Research outcomes of the Program for the Advancement of Next Generation Research Projects
Faculty of Pharmacy
Masashi Maekawa
Skin, the outer tissue that distinguishes the inside of our body from the outside world, is the largest organ in the human body. In our daily life, the areas of the skin which are not covered by clothing are constantly exposed to a variety of stimuli, such as chemicals and ultraviolet rays, which cause DNA damage in skin tissues, especially in keratinocytes. Accumulation of DNA damage leads to age-dependent cellular senescence of keratinocytes, causing solar keratosis. Solar keratosis not only induces the development of skin cancer, but is a major cause of spots and wrinkles, which have major effects on patients' appearances, and in turn, their quality of life. The identification of the molecular mechanisms of cellular senescence of keratinocytes and its molecular signatures, especially the "lipid signature," have the potential to lead to the development of intervention methods and contribute to the development of inhibitors of skin-aging progression. Therefore, it is important to elucidate a novel molecular mechanism of cellular senescence of keratinocytes, which will be a target for the development of anti-aging agents for the prevention of skin cancer and other diseases.

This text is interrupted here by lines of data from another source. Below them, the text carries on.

-- pv_equiv track=rewrite | github.com/Nikhil135246/Ai-Recommendation- | main.py | manual_parse_response
-- ===== SOURCE A (Python) =====
-- from typing import List, Dict, Optional
--
-- def manual_parse_response(response: str) -> List[Dict]:
--     """Manually parse response if JSON parsing fails"""
--     tools = []
--     lines = response.split('\n')
--
--     current_tool = {}
--     for line in lines:
--         if 'name:' in line.lower() or 'tool:' in line.lower():
--             if current_tool:
--                 tools.append(current_tool)
--                 current_tool = {}
--             current_tool['name'] = line.split(':', 1)[1].strip()
--         elif 'link:' in line.lower() or 'url:' in line.lower():
--             current_tool['link'] = line.split(':', 1)[1].strip()
--         elif 'description:' in line.lower():
--             current_tool['description'] = line.split(':', 1)[1].strip()
--
--     if current_tool:
--         tools.append(current_tool)
--
--     return tools
-- ===== SOURCE B (Python) =====
-- from typing import List, Dict
--
-- def _key(line: str):
--     """Which field this line sets, with A's precedence; None if it sets nothing."""
--     low = line.lower()
--     if 'name:' in low or 'tool:' in low:
--         return 'name'
--     if 'link:' in low or 'url:' in low:
--         return 'link'
--     if 'description:' in low:
--         return 'description'
--     return None
--
-- def _value(line: str) -> str:
--     return line.split(':', 1)[1].strip()
--
-- def manual_parse_response(response: str) -> List[Dict]:
--     """Manually parse response if JSON parsing fails"""
--     lines = response.split('\n')
--     # Pass 1: partition the lines into segments: a leading segment of the lines
--     # before the first name/tool boundary, then one segment per boundary line.
--     segments = [[]]
--     for line in lines:
--         if _key(line) == 'name':
--             segments.append([line])
--         else:
--             segments[-1].append(line)
--     # Pass 2: build one record per segment (last write wins), keep non-empty ones.
--     records = ({_key(ln): _value(ln) for ln in seg if _key(ln)} for seg in segments)
--     return [d for d in records if d]
-- ===== Notes on version B (the rewrite author's own statement) =====
-- stated objective: alternative
-- what changed: B replaces A's single flush-on-boundary accumulator loop by two separate passes: first partition the lines into segments at name/tool boundary lines, then build one record per segment with a key/value helper table and keep the non-empty ones.
import Mathlib
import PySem

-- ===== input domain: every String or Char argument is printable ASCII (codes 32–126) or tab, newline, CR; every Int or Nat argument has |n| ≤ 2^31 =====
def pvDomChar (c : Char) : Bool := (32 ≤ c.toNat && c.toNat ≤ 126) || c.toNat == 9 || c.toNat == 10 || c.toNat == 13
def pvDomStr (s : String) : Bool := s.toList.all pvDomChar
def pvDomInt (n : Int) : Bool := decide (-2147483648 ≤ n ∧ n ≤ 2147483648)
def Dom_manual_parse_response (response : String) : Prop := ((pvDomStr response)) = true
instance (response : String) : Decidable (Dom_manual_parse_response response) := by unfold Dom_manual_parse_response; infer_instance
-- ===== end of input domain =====

-- B re-implements the parser in two passes (partition the lines into segments at
-- name/tool boundary lines, then build one record per segment) instead of A's
-- single flush-on-boundary accumulator loop; objective: alternative decomposition.


-- ===== PORT A =====
-- line.split(':', 1)[1].strip(); the [1] index is only taken on lines that contain ':'
-- (every branch condition guarantees that), so the .getD "" default is unreachable.
def pvASplitVal (line : String) : String :=
  PySem.Str.strip ((PySem.List.pyGet? ((PySem.Str.splitMax? line ":" 1).getD []) 1).getD "")

def pvAStep (st : List (PySem.Dict String String) × PySem.Dict String String) (line : String) :
    List (PySem.Dict String String) × PySem.Dict String String :=
  if PySem.Str.isIn "name:" (PySem.Str.lower line) || PySem.Str.isIn "tool:" (PySem.Str.lower line) then
    ((if st.2.items ≠ [] then st.1 ++ [st.2] else st.1),
     PySem.Dict.insert PySem.Dict.empty "name" (pvASplitVal line))
  else if PySem.Str.isIn "link:" (PySem.Str.lower line) || PySem.Str.isIn "url:" (PySem.Str.lower line) then
    (st.1, st.2.insert "link" (pvASplitVal line))
  else if PySem.Str.isIn "description:" (PySem.Str.lower line) then
    (st.1, st.2.insert "description" (pvASplitVal line))
  else st

def manual_parse_response (response : String) : List (List (String × String)) :=
  let lines := (PySem.Str.split? response "\n").getD []
  let st := lines.foldl pvAStep ([], PySem.Dict.empty)
  let tools := if st.2.items ≠ [] then st.1 ++ [st.2] else st.1
  tools.map (·.items)

-- ===== PORT B =====
-- _key(line): which field the line sets (same precedence as the branch chain), None if none.
def pvKey (line : String) : Option String :=
  let low := PySem.Str.lower line
  if PySem.Str.isIn "name:" low || PySem.Str.isIn "tool:" low then some "name"
  else if PySem.Str.isIn "link:" low || PySem.Str.isIn "url:" low then some "link"
  else if PySem.Str.isIn "description:" low then some "description"
  else none

-- _value(line) = line.split(':', 1)[1].strip(); only evaluated on lines whose key is
-- not None, and those all contain ':', so the .getD "" default is unreachable.
def pvValue (line : String) : String :=
  PySem.Str.strip ((PySem.List.pyGet? ((PySem.Str.splitMax? line ":" 1).getD []) 1).getD "")

-- one step of Source B's dict comprehension {_key(ln): _value(ln) for ln in seg if _key(ln)}
def pvUpd (d : PySem.Dict String String) (ln : String) : PySem.Dict String String :=
  match pvKey ln with
  | some k => d.insert k (pvValue ln)
  | none => d

def pvRecord (seg : List String) : PySem.Dict String String :=
  seg.foldl pvUpd PySem.Dict.empty

-- pass-1 step: a boundary line opens a new segment, any other line extends the last one
def pvSegStep (segs : List (List String)) (line : String) : List (List String) :=
  if pvKey line == some "name" then segs ++ [[line]]
  else segs.dropLast ++ [segs.getLastD [] ++ [line]]

def manual_parse_response_alt (response : String) : List (List (String × String)) :=
  let lines := (PySem.Str.split? response "\n").getD []
  let segs := lines.foldl pvSegStep [[]]
  (((segs.map pvRecord).filter (fun d => !d.items.isEmpty)).map (·.items))

-- ===== PRECONDITION & SPEC =====
def Spec_manual_parse_response (response : String) (out : List (List (String × String))) : Prop := out = manual_parse_response_alt response
instance (response : String) (out : List (List (String × String))) : Decidable (Spec_manual_parse_response response out) := by unfold Spec_manual_parse_response; infer_instance

-- ===== CLAIM (what is proved, stated in full; the proofs are below) =====
def Claim_equal_manual_parse_response : Prop := ∀ (response : String), Dom_manual_parse_response response → Spec_manual_parse_response response (manual_parse_response response)

-- ===== LEMMAS AND PROOFS =====

-- the common recursive characterisation both ports are reduced to
def pvParse (cur : PySem.Dict String String) : List String → List (PySem.Dict String String)
  | [] => if cur.items ≠ [] then [cur] else []
  | l :: rest =>
    if pvKey l == some "name" then
      (if cur.items ≠ [] then [cur] else []) ++ pvParse (pvUpd PySem.Dict.empty l) rest
    else pvParse (pvUpd cur l) rest

lemma pvAStep_eq (tools : List (PySem.Dict String String)) (cur : PySem.Dict String String)
    (l : String) :
    pvAStep (tools, cur) l =
      if pvKey l == some "name" then
        ((if cur.items ≠ [] then tools ++ [cur] else tools), pvUpd PySem.Dict.empty l)
      else (tools, pvUpd cur l) := by
  simp only [pvAStep, pvUpd, pvValue, pvASplitVal, pvKey]
  split_ifs <;> simp_all

lemma pvA_fold (lines : List String) :
    ∀ (tools : List (PySem.Dict String String)) (cur : PySem.Dict String String),
    (if ((lines.foldl pvAStep (tools, cur)).2.items ≠ [])
       then (lines.foldl pvAStep (tools, cur)).1 ++ [(lines.foldl pvAStep (tools, cur)).2]
       else (lines.foldl pvAStep (tools, cur)).1)
      = tools ++ pvParse cur lines := by
  induction lines with
  | nil => intro tools cur; simp only [List.foldl_nil, pvParse]; split_ifs <;> simp
  | cons l rest ih =>
    intro tools cur
    simp only [List.foldl_cons, pvAStep_eq, pvParse]
    by_cases h : pvKey l == some "name"
    · simp only [if_pos h]
      rw [ih]
      split_ifs <;> simp
    · simp only [if_neg h]
      rw [ih]

lemma pvGetLastD_append (S T : List (List String)) (hT : T ≠ []) (d : List String) :
    (S ++ T).getLastD d = T.getLastD d := by
  rw [List.getLastD_eq_getLast?, List.getLastD_eq_getLast?, List.getLast?_append_of_ne_nil]
  exact hT

lemma pvSeg_shift (lines : List String) : ∀ (S T : List (List String)), T ≠ [] →
    lines.foldl pvSegStep (S ++ T) = S ++ lines.foldl pvSegStep T := by
  induction lines with
  | nil => intro S T _; simp
  | cons l rest ih =>
    intro S T hT
    simp only [List.foldl_cons]
    by_cases h : pvKey l == some "name"
    · rw [show pvSegStep (S ++ T) l = S ++ (T ++ [[l]]) from by
          unfold pvSegStep; simp [h],
        show pvSegStep T l = T ++ [[l]] from by unfold pvSegStep; simp [h]]
      exact ih S (T ++ [[l]]) (by simp)
    · rw [show pvSegStep (S ++ T) l = S ++ (T.dropLast ++ [T.getLastD [] ++ [l]]) from by
          unfold pvSegStep
          rw [if_neg (by simpa using h), List.dropLast_append_of_ne_nil hT,
              pvGetLastD_append S T hT, List.append_assoc],
        show pvSegStep T l = T.dropLast ++ [T.getLastD [] ++ [l]] from by
          unfold pvSegStep; rw [if_neg (by simpa using h)]]
      exact ih S (T.dropLast ++ [T.getLastD [] ++ [l]]) (by simp)

lemma pvB_fold (lines : List String) : ∀ (seg : List String),
    ((lines.foldl pvSegStep [seg]).map pvRecord).filter (fun d => !d.items.isEmpty)
      = pvParse (pvRecord seg) lines := by
  induction lines with
  | nil =>
    intro seg
    simp only [List.foldl_nil, List.map_cons, List.map_nil, pvParse, List.filter]
    rcases h : (pvRecord seg).items.isEmpty with _ | _ <;>
      simp_all [List.isEmpty_iff]
  | cons l rest ih =>
    intro seg
    simp only [List.foldl_cons]
    by_cases h : pvKey l == some "name"
    · rw [show pvSegStep [seg] l = [seg] ++ [[l]] from by unfold pvSegStep; simp [h],
        pvSeg_shift rest [seg] [[l]] (by simp),
        List.map_append, List.filter_append, ih [l]]
      have hrec : pvRecord [l] = pvUpd PySem.Dict.empty l := rfl
      simp only [pvParse, h, if_true, hrec, List.map_cons, List.map_nil, List.filter]
      rcases hse : (pvRecord seg).items.isEmpty with _ | _ <;>
        simp_all [List.isEmpty_iff]
    · rw [show pvSegStep [seg] l = [seg ++ [l]] from by
          unfold pvSegStep; rw [if_neg (by simpa using h)]; rfl,
        ih (seg ++ [l])]
      have hrec : pvRecord (seg ++ [l]) = pvUpd (pvRecord seg) l := by
        unfold pvRecord; rw [List.foldl_append]; rfl
      simp [pvParse, h, hrec]

-- ===== VERDICT (by name: the statement is the Claim_ definition above) =====
theorem manual_parse_response_spec : Claim_equal_manual_parse_response := by
  intro response _
  unfold Spec_manual_parse_response manual_parse_response manual_parse_response_alt
  dsimp only
  rw [pvB_fold, pvA_fold]
  rfl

Cullin-3 (CUL3) ubiquitin ligase is an E3 complex that ubiquitinates its substrate proteins via recognition receptors, BTBP. Human genome encodes 183 genes for BTBP, and since each BTBP binds to different substrate proteins, and the patterns of ubiquitin chains (the ubiquitin code) and the fates of ubiquitinated substrate proteins (degradation or addition of novel functions) are also diverse, the CUL3/BTBP axis can exert various physiological functions. SPOP (speckle-type POZ protein) is one of the BTBPs and a critical cancer-associated protein with many amino acid mutations in its substrate binding motif. The point mutations were mainly identified in prostate and endometrial cancers, and its function in tumor regulation has recently been elucidated intensively. In contrast, its function in non-cancerous cells such as keratinocytes remains largely unknown.
We have previously shown that SPOP-knockdown in human immortalized keratinocyte HaCaT cells increased p21 mRNA levels and decreased newly-DNA synthesis (Figure 1). These results suggested that SPOP-knockdown HaCaT cells exhibited G1/S arrest. Importantly, these phenotypes are quite similar to that of cellular senescence, suggesting that SPOP-depleted HaCaT cells mimic senescent keratinocytes. Additionally, cellular localization and metabolism of cholesterol were dysregulated by SPOP knockdown, suggesting that SPOP controls lipid metabolism in HaCaT cells. Thus, we hypothesized that SPOP could be a site of intervention to investigate the causal relationship between cellular senescence and changes in lipid metabolism. In the present study, we aimed to capture changes in lipid metabolism of SPOP-depleted HaCaT cells by untargeted lipidomics using LCMS-9030.
Figure 1:
SPOP knockdown upregulated mRNA level of p21 (A) and inhibited DNA biosynthesis (B) in HaCaT cells. Bars, 20μm. Figures were reproduced from Sanada et al ., BBRC. 2023
Lipid fractions extracted from SPOP-knockdown HaCaT cells, which exhibit senescence-like phenotypes, were subjected to untargeted lipidomics. We found that the amounts of major phospholipid species such as phosphatidylcholine (PC), phosphatidylethanolamine (PE), phosphatidylserine (PS), and phosphatidylinositol (PI) were not affected compared to the control cells. Interestingly, the depletion of SPOP significantly decreased the amount of neutral lipids, such as triacylglycerol (TG) and diacylglycerol (DG). These results suggest that the amount of neutral lipids is decreased in cells during cellular senescence associated with G1/S arrest. Since the mRNA levels of genes related to neutral lipid biosynthesis were not affected by SPOP knockdown, the degradation of neutral lipids would be enhanced by the depletion of SPOP in HaCaT cells.
Considering our results, by inducing the degradation of neutral lipids (e.g., enforced expression of neutral lipases) without suppressing the SPOP expression and examining cellular senescence phenotypes, the causal relationships between neutral lipid metabolism and cellular senescence could be elucidated in future studies. The changes of intracellular lipid species may become novel signatures that can evaluate cell cycles and cellular senescence.
Keio University Program for the Advancement of Next Generation Research Projects
The Keio University Program for the Advancement of Next Generation Research Projects subsidizes research costs with the aim of finding solutions to challenges and of promoting global academic research in order to allow Keio University faculty members to establish a presence as core researchers.